# [Available records]
▬▬▬▬▬▬▬▬▬▬
-- pv_equiv track=rewrite | github.com/KelvinIsDaBest/AI | nlp-movie-review.py | extract_compound_terms
-- ===== SOURCE A (Python) =====
-- def extract_compound_terms(tokens, compounds):
--     result = []
--     i = 0
--     while i < len(tokens):
--         found = False
--         for compound in compounds:
--             compound_words = compound.split('_')
--             if i + len(compound_words) <= len(tokens):
--                 match = True
--                 for j in range(len(compound_words)):
--                     if tokens[i+j] != compound_words[j]:
--                         match = False
--                         break
--                 if match:
--                     result.append('_'.join(compound_words))
--                     i += len(compound_words)
--                     found = True
--                     break
--         if not found:
--             result.append(tokens[i])
--             i += 1
--     return result
-- ===== SOURCE B (Python) =====
-- def extract_compound_terms(tokens, compounds):
--     # Index compounds by their first word; at each position only the few
--     # candidates whose first word equals the current token are tried, in
--     # original compounds order (first match wins, as in a linear scan).
--     index = {}
--     for compound in compounds:
--         words = compound.split('_')
--         index.setdefault(words[0], []).append(words)
--     result = []
--     n = len(tokens)
--     i = 0
--     while i < n:
--         for words in index.get(tokens[i], ()):
--             if i + len(words) <= n and all(tokens[i + j] == words[j] for j in range(len(words))):
--                 result.append('_'.join(words))
--                 i += len(words)
--                 break
--         else:
--             result.append(tokens[i])
--             i += 1
--     return result
-- ===== Notes on version B (the rewrite author's own statement) =====
-- stated objective: faster
-- what changed: B pre-builds a dict mapping each compound's first word to its candidate word lists (in original order), so each position only tries candidates whose first word equals the current token instead of rescanning every compound.
import Mathlib
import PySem

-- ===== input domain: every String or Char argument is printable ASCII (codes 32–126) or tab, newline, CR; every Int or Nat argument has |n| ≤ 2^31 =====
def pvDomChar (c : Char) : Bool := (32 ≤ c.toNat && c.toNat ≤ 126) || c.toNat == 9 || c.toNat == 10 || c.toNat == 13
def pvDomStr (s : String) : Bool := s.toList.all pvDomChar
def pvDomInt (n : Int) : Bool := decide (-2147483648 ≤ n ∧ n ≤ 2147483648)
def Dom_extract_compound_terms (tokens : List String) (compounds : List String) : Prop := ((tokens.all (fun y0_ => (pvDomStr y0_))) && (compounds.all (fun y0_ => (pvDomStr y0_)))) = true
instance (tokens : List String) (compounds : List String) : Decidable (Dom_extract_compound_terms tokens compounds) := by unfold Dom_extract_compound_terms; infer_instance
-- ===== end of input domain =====

-- B replaces A's scan of ALL compounds at every position by a dict keyed on the
-- first word of each compound, so only candidates starting with the current
-- token are tried (objective: faster, asymptotic; same return value everywhere).

-- ===== PORT A =====
-- compound.split('_')  (sep '_' is never empty, so split? is always some)
def ectsSplit (c : String) : List String := (PySem.Str.split? c "_").getD []

-- A's inner j-loop: 'match' flag, break on first mismatch
def ectsMatchA (tokens ws : List String) (i j : Nat) : Bool :=
  if j < ws.length then
    if tokens.getD (i + j) "" = ws.getD j "" then ectsMatchA tokens ws i (j + 1) else false
  else true
termination_by ws.length - j

-- A's 'for compound in compounds: … break' — first compound that fits and matches
def ectsFindA (tokens : List String) (i : Nat) : List String → Option (List String)
  | [] => none
  | c :: cs =>
    let ws := ectsSplit c
    if i + ws.length ≤ tokens.length then
      if ectsMatchA tokens ws i 0 then some ws else ectsFindA tokens i cs
    else ectsFindA tokens i cs

-- A's while loop; fuel = tokens.length + 1 is a totality device only:
-- the loop stops as soon as i ≥ tokens.length, and i grows at every step
def ectsLoopA (tokens compounds : List String) : Nat → Nat → List String → List String
  | 0, _, acc => acc
  | fuel + 1, i, acc =>
    if i < tokens.length then
      match ectsFindA tokens i compounds with
      | some ws => ectsLoopA tokens compounds fuel (i + ws.length) (acc ++ [PySem.Str.join "_" ws])
      | none => ectsLoopA tokens compounds fuel (i + 1) (acc ++ [tokens.getD i ""])
    else acc

def extract_compound_terms (tokens : List String) (compounds : List String) : List String :=
  ectsLoopA tokens compounds (tokens.length + 1) 0 []

-- ===== PORT B =====
-- index.setdefault(words[0], []).append(words), per compound
def ectsIndex (compounds : List String) : PySem.Dict String (List (List String)) :=
  compounds.foldl
    (fun d c =>
      let ws := ectsSplit c
      d.modify (ws.getD 0 "") [] (· ++ [ws]))
    PySem.Dict.empty

-- B's 'for words in index.get(tokens[i], ()): … break' with the all(…) check
def ectsFindB (tokens : List String) (i : Nat) : List (List String) → Option (List String)
  | [] => none
  | ws :: rest =>
    if i + ws.length ≤ tokens.length &&
        (List.range ws.length).all (fun j => tokens.getD (i + j) "" == ws.getD j "") then
      some ws
    else ectsFindB tokens i rest

-- B's while loop (same fuel device)
def ectsLoopB (tokens : List String) (index : PySem.Dict String (List (List String))) :
    Nat → Nat → List String → List String
  | 0, _, acc => acc
  | fuel + 1, i, acc =>
    if i < tokens.length then
      match ectsFindB tokens i (index.getD (tokens.getD i "") []) with
      | some ws => ectsLoopB tokens index fuel (i + ws.length) (acc ++ [PySem.Str.join "_" ws])
      | none => ectsLoopB tokens index fuel (i + 1) (acc ++ [tokens.getD i ""])
    else acc

def extract_compound_terms_alt (tokens : List String) (compounds : List String) : List String :=
  ectsLoopB tokens (ectsIndex compounds) (tokens.length + 1) 0 []

-- ===== PRECONDITION & SPEC =====
def Spec_extract_compound_terms (tokens : List String) (compounds : List String) (out : List String) : Prop := out = extract_compound_terms_alt tokens compounds
instance (tokens : List String) (compounds : List String) (out : List String) : Decidable (Spec_extract_compound_terms tokens compounds out) := by unfold Spec_extract_compound_terms; infer_instance

-- ===== CLAIM (what is proved, stated in full; the proofs are below) =====
def Claim_equal_extract_compound_terms : Prop := ∀ (tokens : List String) (compounds : List String), Dom_extract_compound_terms tokens compounds → Spec_extract_compound_terms tokens compounds (extract_compound_terms tokens compounds)

-- ===== LEMMAS AND PROOFS =====

-- splitOn's worker never returns []
theorem ects_go_ne_nil (sep : List Char) :
    ∀ (fuel : Nat) (l cur : List Char) (acc : List (List Char)),
      PySem.Chars.splitOn.go sep fuel l cur acc ≠ [] := by
  intro fuel
  induction fuel with
  | zero => intro l cur acc; simp [PySem.Chars.splitOn.go]
  | succ n ih =>
    intro l cur acc
    cases l with
    | nil => simp [PySem.Chars.splitOn.go]
    | cons c rest =>
      rw [PySem.Chars.splitOn.go]
      split
      · exact ih _ _ _
      · exact ih _ _ _

theorem ectsSplit_ne_nil (c : String) : ectsSplit c ≠ [] := by
  unfold ectsSplit
  simp only [PySem.Str.split?, PySem.Chars.split?, PySem.Chars.splitOn]
  intro h
  simp at h
  exact ects_go_ne_nil _ _ _ _ _ h

theorem ects_beq (a b : String) : (a == b) = decide (a = b) := rfl

-- A's j-loop equals the all(range(...)) check of B
theorem ectsMatchA_eq_range' (tokens ws : List String) (i : Nat) :
    ∀ (k j : Nat), ws.length - j = k →
      ectsMatchA tokens ws i j
        = (List.range' j k).all (fun m => tokens.getD (i + m) "" == ws.getD m "") := by
  intro k
  induction k with
  | zero =>
    intro j hj
    rw [ectsMatchA]
    simp [Nat.not_lt.mpr (Nat.le_of_sub_eq_zero hj)]
  | succ n ih =>
    intro j hj
    have hjlt : j < ws.length := by omega
    rw [ectsMatchA, List.range'_succ, List.all_cons, if_pos hjlt, ects_beq]
    by_cases h : tokens.getD (i + j) "" = ws.getD j ""
    · rw [if_pos h, decide_eq_true h, Bool.true_and, ih (j + 1) (by omega)]
    · rw [if_neg h, decide_eq_false h, Bool.false_and]

theorem ectsMatchA_eq_all (tokens ws : List String) (i : Nat) :
    ectsMatchA tokens ws i 0
      = (List.range ws.length).all (fun m => tokens.getD (i + m) "" == ws.getD m "") := by
  rw [List.range_eq_range']
  exact ectsMatchA_eq_range' tokens ws i ws.length 0 (by omega)

-- the index's bucket of key k is exactly the split compounds whose first word is k
theorem ectsIndex_getD (compounds : List String) (k : String) :
    (ectsIndex compounds).getD k []
      = (compounds.map ectsSplit).filter (fun ws => ws.getD 0 "" == k) := by
  have gen : ∀ (cs : List String) (d : PySem.Dict String (List (List String))),
      (cs.foldl (fun d c =>
          let ws := ectsSplit c
          d.modify (ws.getD 0 "") [] (· ++ [ws])) d).getD k []
        = d.getD k [] ++ (cs.map ectsSplit).filter (fun ws => ws.getD 0 "" == k) := by
    intro cs
    induction cs with
    | nil => intro d; simp
    | cons c rest ih =>
      intro d
      simp only [List.foldl_cons, List.map_cons, List.filter_cons, ih]
      rw [PySem.Dict.getD_modify]
      by_cases hk : k = (ectsSplit c).getD 0 ""
      · subst hk
        simp
      · have hb : ((ectsSplit c).getD 0 "" == k) = false := by
          rw [ects_beq]; exact decide_eq_false (fun h => hk h.symm)
        simp only [List.getD_eq_getElem?_getD] at hk hb
        simp [hk, hb]
  unfold ectsIndex
  have h := gen compounds PySem.Dict.empty
  simp only [List.getD_eq_getElem?_getD] at h ⊢
  simp [h]

-- first matching candidate in the bucket = first matching compound in the full list
theorem ectsFind_eq (tokens : List String) (i : Nat) :
    ∀ (cs : List String),
      ectsFindB tokens i
          ((cs.map ectsSplit).filter (fun ws => ws.getD 0 "" == tokens.getD i ""))
        = ectsFindA tokens i cs := by
  intro cs
  induction cs with
  | nil => simp [ectsFindB, ectsFindA]
  | cons c rest ih =>
    simp only [List.map_cons, List.filter_cons]
    by_cases hk : (ectsSplit c).getD 0 "" = tokens.getD i ""
    · -- the candidate is in the bucket; both sides test the same condition
      rw [if_pos (by simpa using hk)]
      rw [ectsFindA, ectsFindB]
      by_cases hfit : i + (ectsSplit c).length ≤ tokens.length
      · simp only [hfit, if_true, ectsMatchA_eq_all, decide_true, Bool.true_and]
        split
        · rfl
        · exact ih
      · simp only [hfit, if_false, decide_false, Bool.false_and, Bool.false_eq_true,
          if_false]
        exact ih
    · -- not in the bucket; A's match fails at j = 0 because the first words differ
      rw [if_neg (by simpa using hk)]
      rw [ectsFindA]
      have hne : ectsSplit c ≠ [] := ectsSplit_ne_nil c
      have hlen : 0 < (ectsSplit c).length := List.length_pos_iff.mpr hne
      have hmatch : ectsMatchA tokens (ectsSplit c) i 0 = false := by
        rw [ectsMatchA]
        have h0 : ¬ tokens.getD (i + 0) "" = (ectsSplit c).getD 0 "" := by
          simpa [eq_comm] using hk
        rw [if_pos hlen, if_neg h0]
      simp only [hmatch, Bool.false_eq_true, if_false, ite_self]
      exact ih

-- the two while loops run in lockstep
theorem ectsLoop_eq (tokens compounds : List String) :
    ∀ (fuel i : Nat) (acc : List String),
      ectsLoopA tokens compounds fuel i acc
        = ectsLoopB tokens (ectsIndex compounds) fuel i acc := by
  intro fuel
  induction fuel with
  | zero => intro i acc; rfl
  | succ n ih =>
    intro i acc
    rw [ectsLoopA, ectsLoopB]
    by_cases hi : i < tokens.length
    · simp only [hi, if_true]
      rw [ectsIndex_getD, ectsFind_eq]
      cases ectsFindA tokens i compounds with
      | none => exact ih _ _
      | some ws => exact ih _ _
    · simp [hi]

-- ===== VERDICT (by name: the statement is the Claim_ definition above) =====
theorem extract_compound_terms_spec : Claim_equal_extract_compound_terms := by
  intro tokens compounds _
  unfold Spec_extract_compound_terms extract_compound_terms extract_compound_terms_alt
  exact ectsLoop_eq tokens compounds (tokens.length + 1) 0 []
▬▬▬▬▬▬▬▬▬▬
# [Problem details]
Repeat exactly the lines of the listing from its first line through the line that holds "match = False". Nothing else should appear.

# [Task result]
-- pv_equiv track=rewrite | github.com/KelvinIsDaBest/AI | nlp-movie-review.py | extract_compound_terms
-- ===== SOURCE A (Python) =====
-- def extract_compound_terms(tokens, compounds):
--     result = []
--     i = 0
--     while i < len(tokens):
--         found = False
--         for compound in compounds:
--             compound_words = compound.split('_')
--             if i + len(compound_words) <= len(tokens):
--                 match = True
--                 for j in range(len(compound_words)):
--                     if tokens[i+j] != compound_words[j]:
--                         match = False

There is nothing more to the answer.